### [Task brief]
Starting at the line with "Bool.not_false]" and going on through the line with "intro user_query laptops _", reproduce each line in the records below exactly and nothing more.

### [Collected data entries]
# # # # # # #
-- pv_equiv track=rewrite | github.com/bhagya-d36/laptop-data-intelligence | backend/services/llm_service.py | _find_relevant_laptops
-- ===== SOURCE A (Python) =====
-- from typing import Dict, List, Any, Optional
--
-- def _find_relevant_laptops(user_query: str, laptops: List[Dict]) -> List[Dict]:
--     """Find laptops relevant to the user query"""
--     query_lower = user_query.lower()
--     relevant_laptops = []
--
--     for laptop in laptops:
--         brand = laptop.get('Brand', '').lower()
--         model = laptop.get('Model', '').lower()
--
--         # Check if brand and model are mentioned in the query
--         if brand in query_lower and any(word in query_lower for word in model.split()):
--             relevant_laptops.append(laptop)
--
--     # Remove duplicates while preserving order
--     seen = set()
--     unique_laptops = []
--     for laptop in relevant_laptops:
--         laptop_id = f"{laptop.get('Brand', '')} {laptop.get('Model', '')}"
--         if laptop_id not in seen:
--             seen.add(laptop_id)
--             unique_laptops.append(laptop)
--
--     return unique_laptops
-- ===== SOURCE B (Python) =====
-- def _find_relevant_laptops(user_query, laptops):
--     """Stateless characterization: keep a laptop iff it matches the query and it is
--     the first matching occurrence of its 'Brand Model' key (checked against the
--     prefix of the list), instead of filtering then deduplicating with a seen set."""
--     q = user_query.lower()
--
--     def matches(lap):
--         brand = lap.get('Brand', '').lower()
--         model = lap.get('Model', '').lower()
--         return brand in q and any(w in q for w in model.split())
--
--     def key(lap):
--         return f"{lap.get('Brand', '')} {lap.get('Model', '')}"
--
--     return [lap for i, lap in enumerate(laptops)
--             if matches(lap)
--             and not any(matches(p) and key(p) == key(lap) for p in laptops[:i])]
-- ===== Notes on version B (the rewrite author's own statement) =====
-- stated objective: alternative
-- what changed: B replaces A's two stateful passes (filter into an intermediate list, then dedup via a mutated seen set) with a stateless comprehension that keeps a laptop iff it matches and no earlier laptop in the list both matches and has the same 'Brand Model' key; no intermediate list and no seen set are maintained.
import Mathlib
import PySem

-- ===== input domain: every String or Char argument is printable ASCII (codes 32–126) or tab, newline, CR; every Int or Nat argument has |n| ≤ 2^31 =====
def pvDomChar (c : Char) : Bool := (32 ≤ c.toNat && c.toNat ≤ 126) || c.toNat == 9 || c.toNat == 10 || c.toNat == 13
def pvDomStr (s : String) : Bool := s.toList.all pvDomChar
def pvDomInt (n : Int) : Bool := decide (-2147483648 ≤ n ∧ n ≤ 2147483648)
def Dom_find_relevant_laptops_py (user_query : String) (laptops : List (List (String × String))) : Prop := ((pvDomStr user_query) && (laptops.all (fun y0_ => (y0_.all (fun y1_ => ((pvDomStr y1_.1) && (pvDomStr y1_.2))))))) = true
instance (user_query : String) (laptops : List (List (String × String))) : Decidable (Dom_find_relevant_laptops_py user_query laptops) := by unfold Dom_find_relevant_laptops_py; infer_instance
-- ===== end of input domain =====

-- B replaces A's filter + seen-set dedup with a stateless comprehension keeping a laptop
-- iff it matches and no earlier matching laptop shares its key; objective: alternative.

-- ===== PORT A =====
-- 'brand in query_lower and any(word in query_lower for word in model.split())'
def pvMatches (query_lower : String) (laptop : List (String × String)) : Bool :=
  let brand := PySem.Str.lower (PySem.Dict.getD (PySem.Dict.mk laptop) "Brand" "")
  let model := PySem.Str.lower (PySem.Dict.getD (PySem.Dict.mk laptop) "Model" "")
  PySem.Str.isIn brand query_lower &&
    (PySem.Str.split₀ model).any (fun word => PySem.Str.isIn word query_lower)

-- f"{laptop.get('Brand', '')} {laptop.get('Model', '')}"
def pvLaptopId (laptop : List (String × String)) : String :=
  PySem.Str.join " " [PySem.Dict.getD (PySem.Dict.mk laptop) "Brand" "", PySem.Dict.getD (PySem.Dict.mk laptop) "Model" ""]

-- body of A's second loop
def pvDedupStep (st : PySem.Set String × List (List (String × String)))
    (laptop : List (String × String)) :
    PySem.Set String × List (List (String × String)) :=
  let laptop_id := pvLaptopId laptop
  if PySem.Set.contains st.1 laptop_id then st
  else (PySem.Set.add st.1 laptop_id, st.2 ++ [laptop])

def find_relevant_laptops_py (user_query : String) (laptops : List (List (String × String))) : List (List (String × String)) :=
  let query_lower := PySem.Str.lower user_query
  -- first loop: build relevant_laptops
  let relevant_laptops := laptops.foldl
    (fun acc laptop => if pvMatches query_lower laptop then acc ++ [laptop] else acc) []
  -- second loop: remove duplicates while preserving order
  let fin := relevant_laptops.foldl pvDedupStep (PySem.Set.empty, [])
  fin.2

-- ===== PORT B =====
-- B's helper 'matches(lap)'
def pvMatchesB (q : String) (laptop : List (String × String)) : Bool :=
  let brand := PySem.Str.lower (PySem.Dict.getD (PySem.Dict.mk laptop) "Brand" "")
  let model := PySem.Str.lower (PySem.Dict.getD (PySem.Dict.mk laptop) "Model" "")
  PySem.Str.isIn brand q &&
    (PySem.Str.split₀ model).any (fun word => PySem.Str.isIn word q)

-- B's helper 'key(lap)'
def pvKeyB (laptop : List (String × String)) : String :=
  PySem.Str.join " " [PySem.Dict.getD (PySem.Dict.mk laptop) "Brand" "", PySem.Dict.getD (PySem.Dict.mk laptop) "Model" ""]

-- the comprehension over enumerate(laptops); laptops[:i] with i = index ≥ 0 is 'take i'
def find_relevant_laptops_py_alt (user_query : String) (laptops : List (List (String × String))) : List (List (String × String)) :=
  let q := PySem.Str.lower user_query
  ((PySem.List.enumerate laptops 0).filter (fun il =>
      pvMatchesB q il.2 &&
        !((laptops.take il.1.toNat).any (fun p => pvMatchesB q p && (pvKeyB p == pvKeyB il.2))))).map (·.2)

-- ===== PRECONDITION & SPEC =====
def Spec_find_relevant_laptops_py (user_query : String) (laptops : List (List (String × String))) (out : List (List (String × String))) : Prop := out = find_relevant_laptops_py_alt user_query laptops
instance (user_query : String) (laptops : List (List (String × String))) (out : List (List (String × String))) : Decidable (Spec_find_relevant_laptops_py user_query laptops out) := by unfold Spec_find_relevant_laptops_py; infer_instance

-- ===== CLAIM (what is proved, stated in full; the proofs are below) =====
def Claim_equal_find_relevant_laptops_py : Prop := ∀ (user_query : String) (laptops : List (List (String × String))), Dom_find_relevant_laptops_py user_query laptops → Spec_find_relevant_laptops_py user_query laptops (find_relevant_laptops_py user_query laptops)

-- ===== LEMMAS AND PROOFS =====

theorem pvMatchesB_eq (q : String) (x : List (String × String)) : pvMatchesB q x = pvMatches q x := rfl
theorem pvKeyB_eq (x : List (String × String)) : pvKeyB x = pvLaptopId x := rfl

-- B's comprehension body, as a function of the list (q fixed)
def pvBcore (q : String) (laptops : List (List (String × String))) : List (List (String × String)) :=
  ((PySem.List.enumerate laptops 0).filter (fun il =>
      pvMatchesB q il.2 &&
        !((laptops.take il.1.toNat).any (fun p => pvMatchesB q p && (pvKeyB p == pvKeyB il.2))))).map (·.2)

-- snoc step for B's comprehension
theorem pvBcore_append (q : String) (l : List (List (String × String))) (x : List (String × String)) :
    pvBcore q (l ++ [x]) =
      pvBcore q l ++
        (if pvMatchesB q x && !(l.any (fun p => pvMatchesB q p && (pvKeyB p == pvKeyB x))) then [x] else []) := by
  unfold pvBcore
  rw [PySem.List.enumerate_append, List.filter_append, List.map_append]
  congr 1
  · congr 1
    apply List.filter_congr
    intro il hil
    rcases (PySem.List.mem_enumerate_iff l 0 il).1 hil with ⟨k, hk, rfl⟩
    simp only [zero_add, Int.toNat_natCast]
    rw [List.take_append_of_le_length (le_of_lt hk)]
  · simp only [PySem.List.enumerate, List.filter]
    have : ((0 : Int) + (l.length : Int)).toNat = l.length := by omega
    rw [zero_add]
    simp only [Int.toNat_natCast, List.take_left']
    split <;> simp_all

-- seen-set membership = plain list membership of the key list
theorem contains_ofList_map (K : List String) (k : String) :
    List.contains (PySem.Set.ofList K) k = K.contains k := by
  simp only [List.contains_eq_mem]
  exact decide_eq_decide.mpr (PySem.Set.mem_ofList K k)

theorem ofList_append_singleton (K : List String) (k : String) :
    PySem.Set.ofList (K ++ [k]) = PySem.Set.add (PySem.Set.ofList K) k := by
  rw [PySem.Set.ofList_eq_foldl, PySem.Set.ofList_eq_foldl, List.foldl_append]
  rfl

-- 'some earlier matching laptop has key of x' = 'key of x is among the keys of the matching prefix'
theorem any_key_contains (q : String) (l : List (List (String × String))) (x : List (String × String)) :
    (l.any fun p => pvMatches q p && (pvLaptopId p == pvLaptopId x)) =
      ((l.filter (pvMatches q)).map pvLaptopId).contains (pvLaptopId x) := by
  induction l with
  | nil => rfl
  | cons a l ih =>
    simp only [List.any_cons, List.filter_cons]
    by_cases hma : pvMatches q a
    · rw [if_pos hma]
      simp only [List.map_cons, List.contains_cons, ih, hma, Bool.true_and]
      have hcomm : (pvLaptopId a == pvLaptopId x) = (pvLaptopId x == pvLaptopId a) := by
        simp [BEq.comm]
      rw [hcomm]
    · rw [if_neg hma]; simp [hma, ih]

-- main invariant: A's dedup fold over the matching elements of l produces
-- (keys emitted so far as a set, B's comprehension over l)
theorem pvMain (q : String) (l : List (List (String × String))) :
    (l.filter (pvMatches q)).foldl pvDedupStep (PySem.Set.empty, []) =
      (PySem.Set.ofList (((l.filter (pvMatches q))).map pvLaptopId), pvBcore q l) := by
  induction l using List.reverseRecOn with
  | nil => rfl
  | append_singleton l x ih =>
    rw [List.filter_append, pvBcore_append]
    by_cases hm : pvMatches q x
    · simp only [List.filter_cons, List.filter_nil, hm, if_pos, List.foldl_append, ih,
        List.map_append, List.map_cons, List.map_nil, List.foldl_cons, List.foldl_nil]
      rw [ofList_append_singleton]
      rcases Bool.eq_false_or_eq_true
          (((l.filter (pvMatches q)).map pvLaptopId).contains (pvLaptopId x)) with hc | hc
      · -- key of x already seen: A leaves the state unchanged, B drops x
        have hcontains : PySem.Set.contains (PySem.Set.ofList ((l.filter (pvMatches q)).map pvLaptopId)) (pvLaptopId x) = true :=
          (contains_ofList_map _ _).trans hc
        have hcondB : (pvMatchesB q x && !(l.any fun p => pvMatchesB q p && (pvKeyB p == pvKeyB x))) = false := by
          simp only [pvMatchesB_eq, pvKeyB_eq, any_key_contains, hm, Bool.true_and, hc,
            Bool.not_true]
        simp only [pvDedupStep, PySem.Set.add, hcondB, Bool.false_eq_true, if_false,
          List.append_nil]
        rw [if_pos hcontains, if_pos hcontains]
      · -- key of x not yet seen: A appends x and records its key, B keeps x
        have hcontains : PySem.Set.contains (PySem.Set.ofList ((l.filter (pvMatches q)).map pvLaptopId)) (pvLaptopId x) = false :=
          (contains_ofList_map _ _).trans hc
        have hcondB : (pvMatchesB q x && !(l.any fun p => pvMatchesB q p && (pvKeyB p == pvKeyB x))) = true := by
          simp only [pvMatchesB_eq, pvKeyB_eq, any_key_contains, hm, Bool.true_and, hc,
            Bool.not_false]
        have hnc : ¬ (PySem.Set.contains (PySem.Set.ofList ((l.filter (pvMatches q)).map pvLaptopId)) (pvLaptopId x) = true) :=
          fun h => Bool.noConfusion (h.symm.trans hcontains)
        simp only [pvDedupStep, PySem.Set.add, hcondB, if_true]
        rw [if_neg hnc, if_neg hnc]
    · have hcondB : (pvMatchesB q x && !(l.any fun p => pvMatchesB q p && (pvKeyB p == pvKeyB x))) = false := by
        simp [pvMatchesB_eq, hm]
      simp only [List.filter_cons, List.filter_nil, hm, hcondB]
      simpa using ih

-- ===== VERDICT (by name: the statement is the Claim_ definition above) =====
theorem find_relevant_laptops_py_spec : Claim_equal_find_relevant_laptops_py := by
  intro user_query laptops _
  unfold Spec_find_relevant_laptops_py find_relevant_laptops_py find_relevant_laptops_py_alt
  simp only [PySem.List.foldl_append_if_eq_filter, List.nil_append]
  rw [pvMain]
  rfl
# # # # # # #
### [Problem solution]
            Bool.not_false]
        have hnc : ¬ (PySem.Set.contains (PySem.Set.ofList ((l.filter (pvMatches q)).map pvLaptopId)) (pvLaptopId x) = true) :=
          fun h => Bool.noConfusion (h.symm.trans hcontains)
        simp only [pvDedupStep, PySem.Set.add, hcondB, if_true]
        rw [if_neg hnc, if_neg hnc]
    · have hcondB : (pvMatchesB q x && !(l.any fun p => pvMatchesB q p && (pvKeyB p == pvKeyB x))) = false := by
        simp [pvMatchesB_eq, hm]
      simp only [List.filter_cons, List.filter_nil, hm, hcondB]
      simpa using ih

-- ===== VERDICT (by name: the statement is the Claim_ definition above) =====
theorem find_relevant_laptops_py_spec : Claim_equal_find_relevant_laptops_py := by
  intro user_query laptops _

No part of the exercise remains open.